┌──

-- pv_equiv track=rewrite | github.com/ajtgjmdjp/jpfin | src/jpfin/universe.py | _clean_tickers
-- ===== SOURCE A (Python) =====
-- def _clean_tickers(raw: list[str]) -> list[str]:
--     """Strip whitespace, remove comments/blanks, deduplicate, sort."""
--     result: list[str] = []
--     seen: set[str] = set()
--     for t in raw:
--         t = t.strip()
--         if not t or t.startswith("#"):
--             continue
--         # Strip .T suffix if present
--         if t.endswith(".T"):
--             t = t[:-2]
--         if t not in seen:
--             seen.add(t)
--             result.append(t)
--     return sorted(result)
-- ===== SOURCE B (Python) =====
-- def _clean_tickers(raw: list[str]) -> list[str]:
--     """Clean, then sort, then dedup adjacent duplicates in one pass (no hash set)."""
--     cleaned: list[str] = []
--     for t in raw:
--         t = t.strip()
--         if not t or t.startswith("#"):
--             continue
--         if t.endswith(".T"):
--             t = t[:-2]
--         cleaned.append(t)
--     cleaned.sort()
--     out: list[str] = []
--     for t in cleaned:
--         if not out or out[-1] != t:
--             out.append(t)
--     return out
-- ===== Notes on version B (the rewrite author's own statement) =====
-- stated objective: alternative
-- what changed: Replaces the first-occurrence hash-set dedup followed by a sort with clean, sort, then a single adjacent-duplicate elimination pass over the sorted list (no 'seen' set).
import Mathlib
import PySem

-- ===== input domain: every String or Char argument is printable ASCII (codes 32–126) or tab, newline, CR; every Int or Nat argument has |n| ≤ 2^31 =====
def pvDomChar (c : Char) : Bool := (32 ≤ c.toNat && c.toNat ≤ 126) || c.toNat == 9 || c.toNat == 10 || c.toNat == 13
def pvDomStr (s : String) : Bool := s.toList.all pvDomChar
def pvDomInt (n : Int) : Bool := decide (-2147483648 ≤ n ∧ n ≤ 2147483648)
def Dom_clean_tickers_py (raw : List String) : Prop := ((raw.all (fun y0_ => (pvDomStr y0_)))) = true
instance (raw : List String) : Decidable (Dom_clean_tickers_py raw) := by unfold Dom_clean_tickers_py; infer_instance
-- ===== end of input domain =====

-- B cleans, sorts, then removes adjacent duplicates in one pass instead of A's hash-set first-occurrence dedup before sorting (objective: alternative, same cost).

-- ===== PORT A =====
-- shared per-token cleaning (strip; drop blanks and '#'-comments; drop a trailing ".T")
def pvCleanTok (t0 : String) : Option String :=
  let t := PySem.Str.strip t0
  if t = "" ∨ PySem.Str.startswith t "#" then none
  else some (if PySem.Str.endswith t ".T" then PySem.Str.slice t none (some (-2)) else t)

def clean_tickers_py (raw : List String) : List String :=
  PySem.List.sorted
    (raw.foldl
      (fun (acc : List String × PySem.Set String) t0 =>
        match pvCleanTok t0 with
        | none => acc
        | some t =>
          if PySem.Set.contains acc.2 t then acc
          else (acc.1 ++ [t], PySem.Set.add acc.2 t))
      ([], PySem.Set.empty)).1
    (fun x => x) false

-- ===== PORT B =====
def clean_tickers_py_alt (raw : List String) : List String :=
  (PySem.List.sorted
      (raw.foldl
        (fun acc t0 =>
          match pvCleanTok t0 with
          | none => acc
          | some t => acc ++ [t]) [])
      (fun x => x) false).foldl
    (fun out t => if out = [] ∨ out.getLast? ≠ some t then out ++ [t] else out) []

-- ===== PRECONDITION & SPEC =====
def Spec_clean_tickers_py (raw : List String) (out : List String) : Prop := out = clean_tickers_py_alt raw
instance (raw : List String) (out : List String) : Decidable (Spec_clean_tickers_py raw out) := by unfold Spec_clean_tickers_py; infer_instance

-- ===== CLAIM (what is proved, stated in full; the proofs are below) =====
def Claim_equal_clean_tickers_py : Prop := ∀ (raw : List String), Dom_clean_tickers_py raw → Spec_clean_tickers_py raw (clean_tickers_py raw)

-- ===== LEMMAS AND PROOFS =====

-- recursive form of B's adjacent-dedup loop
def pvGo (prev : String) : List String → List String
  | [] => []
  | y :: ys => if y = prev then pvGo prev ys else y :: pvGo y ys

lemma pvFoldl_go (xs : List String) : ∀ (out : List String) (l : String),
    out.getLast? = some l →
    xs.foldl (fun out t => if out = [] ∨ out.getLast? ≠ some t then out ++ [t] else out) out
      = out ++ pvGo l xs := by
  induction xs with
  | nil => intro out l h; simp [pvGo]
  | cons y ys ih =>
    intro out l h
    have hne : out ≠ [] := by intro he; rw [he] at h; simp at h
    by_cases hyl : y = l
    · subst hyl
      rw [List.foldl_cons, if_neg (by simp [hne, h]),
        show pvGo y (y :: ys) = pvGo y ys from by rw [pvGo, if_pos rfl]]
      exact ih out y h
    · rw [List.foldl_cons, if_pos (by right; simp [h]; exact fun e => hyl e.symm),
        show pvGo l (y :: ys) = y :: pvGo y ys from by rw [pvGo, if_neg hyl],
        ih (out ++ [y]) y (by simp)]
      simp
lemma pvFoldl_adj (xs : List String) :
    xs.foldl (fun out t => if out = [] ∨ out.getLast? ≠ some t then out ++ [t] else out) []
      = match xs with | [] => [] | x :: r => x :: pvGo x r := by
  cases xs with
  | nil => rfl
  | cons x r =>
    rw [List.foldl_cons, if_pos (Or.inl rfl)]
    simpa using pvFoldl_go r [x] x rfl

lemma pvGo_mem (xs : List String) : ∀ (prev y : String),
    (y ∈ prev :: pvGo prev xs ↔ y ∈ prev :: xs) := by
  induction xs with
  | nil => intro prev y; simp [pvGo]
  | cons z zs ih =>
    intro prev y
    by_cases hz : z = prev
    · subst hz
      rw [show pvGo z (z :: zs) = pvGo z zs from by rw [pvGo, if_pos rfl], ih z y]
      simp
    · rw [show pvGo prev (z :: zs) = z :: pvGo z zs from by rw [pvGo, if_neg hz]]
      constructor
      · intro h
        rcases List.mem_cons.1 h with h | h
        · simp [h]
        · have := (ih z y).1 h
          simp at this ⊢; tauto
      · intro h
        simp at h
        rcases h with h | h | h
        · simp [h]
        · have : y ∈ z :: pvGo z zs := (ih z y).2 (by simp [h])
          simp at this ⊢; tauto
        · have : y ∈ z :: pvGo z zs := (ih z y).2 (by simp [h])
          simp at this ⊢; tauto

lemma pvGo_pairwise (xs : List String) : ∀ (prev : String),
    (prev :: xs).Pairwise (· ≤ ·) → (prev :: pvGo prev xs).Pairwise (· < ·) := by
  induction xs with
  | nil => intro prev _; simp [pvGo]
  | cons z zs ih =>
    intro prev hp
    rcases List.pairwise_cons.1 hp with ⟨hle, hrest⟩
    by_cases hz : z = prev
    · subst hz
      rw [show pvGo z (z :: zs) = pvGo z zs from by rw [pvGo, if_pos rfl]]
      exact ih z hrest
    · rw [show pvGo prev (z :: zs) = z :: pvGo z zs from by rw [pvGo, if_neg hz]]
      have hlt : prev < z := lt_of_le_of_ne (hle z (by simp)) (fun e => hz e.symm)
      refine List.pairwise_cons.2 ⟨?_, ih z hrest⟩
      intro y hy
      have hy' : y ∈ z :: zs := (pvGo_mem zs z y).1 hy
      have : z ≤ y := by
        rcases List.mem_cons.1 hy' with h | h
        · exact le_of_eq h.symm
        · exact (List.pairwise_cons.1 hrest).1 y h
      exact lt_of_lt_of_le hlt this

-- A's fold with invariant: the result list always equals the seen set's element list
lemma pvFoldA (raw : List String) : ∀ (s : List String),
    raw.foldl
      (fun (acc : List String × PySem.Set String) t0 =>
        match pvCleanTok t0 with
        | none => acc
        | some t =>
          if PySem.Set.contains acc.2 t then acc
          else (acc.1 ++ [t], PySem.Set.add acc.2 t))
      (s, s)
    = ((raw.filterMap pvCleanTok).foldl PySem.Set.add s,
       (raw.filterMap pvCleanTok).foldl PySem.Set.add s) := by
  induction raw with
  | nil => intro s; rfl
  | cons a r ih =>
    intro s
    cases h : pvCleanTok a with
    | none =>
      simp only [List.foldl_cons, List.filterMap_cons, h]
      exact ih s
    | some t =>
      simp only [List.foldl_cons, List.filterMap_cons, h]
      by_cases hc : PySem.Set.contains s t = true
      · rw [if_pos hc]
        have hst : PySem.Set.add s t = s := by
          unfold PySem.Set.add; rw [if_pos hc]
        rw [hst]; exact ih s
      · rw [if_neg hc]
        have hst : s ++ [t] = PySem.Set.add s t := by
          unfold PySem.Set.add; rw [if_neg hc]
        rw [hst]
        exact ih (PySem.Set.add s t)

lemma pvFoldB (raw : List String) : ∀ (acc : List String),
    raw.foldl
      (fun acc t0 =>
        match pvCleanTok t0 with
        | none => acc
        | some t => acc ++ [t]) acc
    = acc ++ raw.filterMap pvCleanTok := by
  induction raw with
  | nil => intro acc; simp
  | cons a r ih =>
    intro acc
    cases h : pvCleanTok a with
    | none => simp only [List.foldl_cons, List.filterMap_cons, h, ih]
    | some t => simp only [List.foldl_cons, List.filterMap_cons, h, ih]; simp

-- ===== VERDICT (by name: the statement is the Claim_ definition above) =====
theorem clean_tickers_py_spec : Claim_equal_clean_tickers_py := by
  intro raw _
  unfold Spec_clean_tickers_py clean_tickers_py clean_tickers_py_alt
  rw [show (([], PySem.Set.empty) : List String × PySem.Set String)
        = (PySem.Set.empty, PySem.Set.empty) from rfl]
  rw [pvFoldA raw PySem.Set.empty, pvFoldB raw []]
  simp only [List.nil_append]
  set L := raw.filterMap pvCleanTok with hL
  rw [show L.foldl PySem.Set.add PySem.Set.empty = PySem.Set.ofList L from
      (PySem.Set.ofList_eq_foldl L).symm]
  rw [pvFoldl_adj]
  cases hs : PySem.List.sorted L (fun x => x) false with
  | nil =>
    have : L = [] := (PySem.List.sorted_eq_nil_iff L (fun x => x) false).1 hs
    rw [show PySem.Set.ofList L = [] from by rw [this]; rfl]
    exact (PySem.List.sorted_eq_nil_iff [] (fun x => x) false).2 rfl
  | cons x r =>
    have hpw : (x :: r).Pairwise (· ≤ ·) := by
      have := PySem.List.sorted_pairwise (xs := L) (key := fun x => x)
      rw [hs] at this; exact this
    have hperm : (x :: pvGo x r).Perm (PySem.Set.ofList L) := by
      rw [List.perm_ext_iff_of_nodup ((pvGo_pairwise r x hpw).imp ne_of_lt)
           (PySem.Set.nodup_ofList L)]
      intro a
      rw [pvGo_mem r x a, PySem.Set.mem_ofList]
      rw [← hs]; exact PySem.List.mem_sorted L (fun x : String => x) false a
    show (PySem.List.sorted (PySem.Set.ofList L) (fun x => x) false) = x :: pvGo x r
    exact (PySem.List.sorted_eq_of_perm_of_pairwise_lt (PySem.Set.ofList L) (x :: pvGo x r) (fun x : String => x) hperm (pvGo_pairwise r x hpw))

└──
┌──

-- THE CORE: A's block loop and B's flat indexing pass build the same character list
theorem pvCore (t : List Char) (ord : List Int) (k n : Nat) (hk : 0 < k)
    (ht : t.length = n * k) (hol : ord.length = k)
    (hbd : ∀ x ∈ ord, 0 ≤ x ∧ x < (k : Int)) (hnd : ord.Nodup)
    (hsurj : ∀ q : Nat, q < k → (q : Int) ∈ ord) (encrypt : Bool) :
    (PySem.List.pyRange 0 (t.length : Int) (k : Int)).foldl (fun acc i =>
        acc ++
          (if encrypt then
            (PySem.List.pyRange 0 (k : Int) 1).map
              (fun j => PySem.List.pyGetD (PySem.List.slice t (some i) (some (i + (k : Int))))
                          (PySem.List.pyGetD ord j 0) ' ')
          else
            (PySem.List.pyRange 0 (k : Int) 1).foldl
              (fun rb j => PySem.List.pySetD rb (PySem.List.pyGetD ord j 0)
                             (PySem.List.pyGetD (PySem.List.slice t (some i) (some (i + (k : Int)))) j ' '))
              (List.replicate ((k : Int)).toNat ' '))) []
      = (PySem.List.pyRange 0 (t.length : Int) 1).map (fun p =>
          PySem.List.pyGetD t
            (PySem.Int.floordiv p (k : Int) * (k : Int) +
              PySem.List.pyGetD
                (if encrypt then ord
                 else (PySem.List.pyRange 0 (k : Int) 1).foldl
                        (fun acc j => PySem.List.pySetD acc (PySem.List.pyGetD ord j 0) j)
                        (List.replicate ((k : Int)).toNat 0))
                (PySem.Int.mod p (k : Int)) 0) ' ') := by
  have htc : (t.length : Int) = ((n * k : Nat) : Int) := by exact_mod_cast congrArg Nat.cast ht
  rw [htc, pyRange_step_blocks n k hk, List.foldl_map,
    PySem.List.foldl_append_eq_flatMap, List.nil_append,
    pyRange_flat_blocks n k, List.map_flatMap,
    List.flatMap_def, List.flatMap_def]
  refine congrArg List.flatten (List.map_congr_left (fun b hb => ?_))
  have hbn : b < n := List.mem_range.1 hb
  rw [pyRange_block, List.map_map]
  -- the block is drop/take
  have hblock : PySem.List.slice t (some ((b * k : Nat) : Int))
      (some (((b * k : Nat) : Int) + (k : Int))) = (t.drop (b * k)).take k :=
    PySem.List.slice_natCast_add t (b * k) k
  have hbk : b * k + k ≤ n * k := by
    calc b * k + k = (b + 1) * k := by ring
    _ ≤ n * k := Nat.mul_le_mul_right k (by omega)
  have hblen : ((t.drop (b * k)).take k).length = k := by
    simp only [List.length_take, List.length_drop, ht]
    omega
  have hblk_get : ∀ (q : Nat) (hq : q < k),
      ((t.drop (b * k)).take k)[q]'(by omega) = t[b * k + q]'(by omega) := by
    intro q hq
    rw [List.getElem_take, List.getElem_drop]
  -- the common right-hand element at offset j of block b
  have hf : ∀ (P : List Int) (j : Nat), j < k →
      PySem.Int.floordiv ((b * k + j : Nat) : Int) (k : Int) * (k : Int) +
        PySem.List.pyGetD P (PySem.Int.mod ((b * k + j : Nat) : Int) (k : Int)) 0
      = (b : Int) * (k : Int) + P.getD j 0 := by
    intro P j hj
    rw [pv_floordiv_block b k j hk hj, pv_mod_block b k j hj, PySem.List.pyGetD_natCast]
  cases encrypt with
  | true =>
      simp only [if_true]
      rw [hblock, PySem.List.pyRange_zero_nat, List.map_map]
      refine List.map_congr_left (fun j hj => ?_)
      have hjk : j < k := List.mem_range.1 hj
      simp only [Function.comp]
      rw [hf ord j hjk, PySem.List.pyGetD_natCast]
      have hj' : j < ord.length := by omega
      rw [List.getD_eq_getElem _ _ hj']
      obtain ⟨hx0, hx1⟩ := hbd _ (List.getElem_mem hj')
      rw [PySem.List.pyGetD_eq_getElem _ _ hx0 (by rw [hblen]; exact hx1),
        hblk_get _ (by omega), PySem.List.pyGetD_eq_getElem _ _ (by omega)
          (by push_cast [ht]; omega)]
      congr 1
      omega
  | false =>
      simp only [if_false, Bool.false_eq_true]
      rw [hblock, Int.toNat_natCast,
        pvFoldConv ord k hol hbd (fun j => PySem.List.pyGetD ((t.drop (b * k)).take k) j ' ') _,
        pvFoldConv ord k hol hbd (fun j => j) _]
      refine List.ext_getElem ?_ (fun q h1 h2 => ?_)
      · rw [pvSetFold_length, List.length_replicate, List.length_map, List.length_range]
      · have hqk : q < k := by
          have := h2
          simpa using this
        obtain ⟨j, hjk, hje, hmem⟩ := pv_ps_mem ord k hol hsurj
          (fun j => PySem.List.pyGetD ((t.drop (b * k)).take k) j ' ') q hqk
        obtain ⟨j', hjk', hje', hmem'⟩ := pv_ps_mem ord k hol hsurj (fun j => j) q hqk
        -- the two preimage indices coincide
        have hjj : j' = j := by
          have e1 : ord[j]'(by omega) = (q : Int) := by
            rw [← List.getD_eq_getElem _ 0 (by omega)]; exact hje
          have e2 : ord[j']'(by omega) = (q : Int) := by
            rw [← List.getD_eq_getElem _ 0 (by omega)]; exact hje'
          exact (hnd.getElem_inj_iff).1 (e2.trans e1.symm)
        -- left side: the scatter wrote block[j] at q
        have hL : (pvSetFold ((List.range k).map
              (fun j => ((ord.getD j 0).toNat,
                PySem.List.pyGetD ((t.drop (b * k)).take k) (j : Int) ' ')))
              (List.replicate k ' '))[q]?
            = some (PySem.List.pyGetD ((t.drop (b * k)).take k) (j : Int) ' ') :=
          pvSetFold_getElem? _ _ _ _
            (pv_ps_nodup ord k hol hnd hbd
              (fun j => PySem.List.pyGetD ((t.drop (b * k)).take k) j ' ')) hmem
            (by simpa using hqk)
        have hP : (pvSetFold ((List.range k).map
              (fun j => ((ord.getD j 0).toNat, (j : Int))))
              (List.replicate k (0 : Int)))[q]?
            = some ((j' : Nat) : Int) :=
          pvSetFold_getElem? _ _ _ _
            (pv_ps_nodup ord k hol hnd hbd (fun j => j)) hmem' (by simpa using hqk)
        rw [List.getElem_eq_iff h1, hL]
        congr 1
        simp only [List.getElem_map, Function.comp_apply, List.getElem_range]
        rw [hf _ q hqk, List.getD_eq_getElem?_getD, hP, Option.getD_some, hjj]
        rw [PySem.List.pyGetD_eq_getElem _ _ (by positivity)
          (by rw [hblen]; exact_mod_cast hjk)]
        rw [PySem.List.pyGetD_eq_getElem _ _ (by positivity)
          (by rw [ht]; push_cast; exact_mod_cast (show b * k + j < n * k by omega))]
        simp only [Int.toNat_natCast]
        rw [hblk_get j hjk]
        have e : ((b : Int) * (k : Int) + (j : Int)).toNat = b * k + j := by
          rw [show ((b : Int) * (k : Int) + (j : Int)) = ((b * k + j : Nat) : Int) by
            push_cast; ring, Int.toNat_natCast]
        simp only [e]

└──

Instructions to follow ▸ Looking at the data above, state how many of its lines contain the word "else", and give nothing but that number.

Solution to the exercise ▸ 9